• Task details: Find every line of the records that has "Dict" and return it.

──────── Data provided ────────

-- pv_equiv track=rewrite | github.com/wesheets/personal-ai-agent | app/modules/symbolic_memory_encoder.py | find_related_concepts
-- ===== SOURCE A (Python) =====
-- from typing import Dict, Any, List, Optional, Tuple, Set
--
-- def find_related_concepts(concept_id: str, concepts: List[Dict[str, Any]]) -> List[str]:
--     """
--     Find concepts related to a given concept.
--
--     Args:
--         concept_id: The ID of the concept
--         concepts: List of all concepts
--
--     Returns:
--         List of related concept IDs
--     """
--     # In a real implementation, this would use semantic similarity
--     # For this mock implementation, we'll use a simple approach
--
--     related_concepts = []
--
--     # Find the target concept
--     target_concept = None
--     for concept in concepts:
--         if concept["id"] == concept_id:
--             target_concept = concept
--             break
--
--     if not target_concept:
--         return []
--
--     # Find concepts with similar names
--     target_name = target_concept["name"].lower()
--     for concept in concepts:
--         if concept["id"] != concept_id:
--             concept_name = concept["name"].lower()
--
--             # Check if names share words
--             target_words = set(target_name.split())
--             concept_words = set(concept_name.split())
--
--             if target_words.intersection(concept_words):
--                 related_concepts.append(f"concept:{concept['id']}")
--
--     return related_concepts
-- ===== SOURCE B (Python) =====
-- def find_related_concepts(concept_id, concepts):
--     """
--     Find concepts related to a given concept (inverted-index re-implementation).
--     """
--     target = next((c for c in concepts if c["id"] == concept_id), None)
--     if target is None:
--         return []
--     index = {}  # lowercased name-word -> positions of non-target-id concepts containing it
--     for i, c in enumerate(concepts):
--         if c["id"] != concept_id:
--             for w in c["name"].lower().split():
--                 index.setdefault(w, []).append(i)
--     hits = set()
--     for w in target["name"].lower().split():
--         hits.update(index.get(w, ()))
--     return [f"concept:{concepts[i]['id']}" for i in sorted(hits)]
-- ===== Notes on version B (the rewrite author's own statement) =====
-- stated objective: alternative
-- what changed: Replaces A's per-concept set-intersection scan against the target's words by an inverted index built in one pass over the non-target concepts (word -> concept positions), whose postings for the target's words are unioned into a position set, sorted, and formatted.
import Mathlib
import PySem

────────

• Problem solution:
-- from typing import Dict, Any, List, Optional, Tuple, Set
-- def find_related_concepts(concept_id: str, concepts: List[Dict[str, Any]]) -> List[str]:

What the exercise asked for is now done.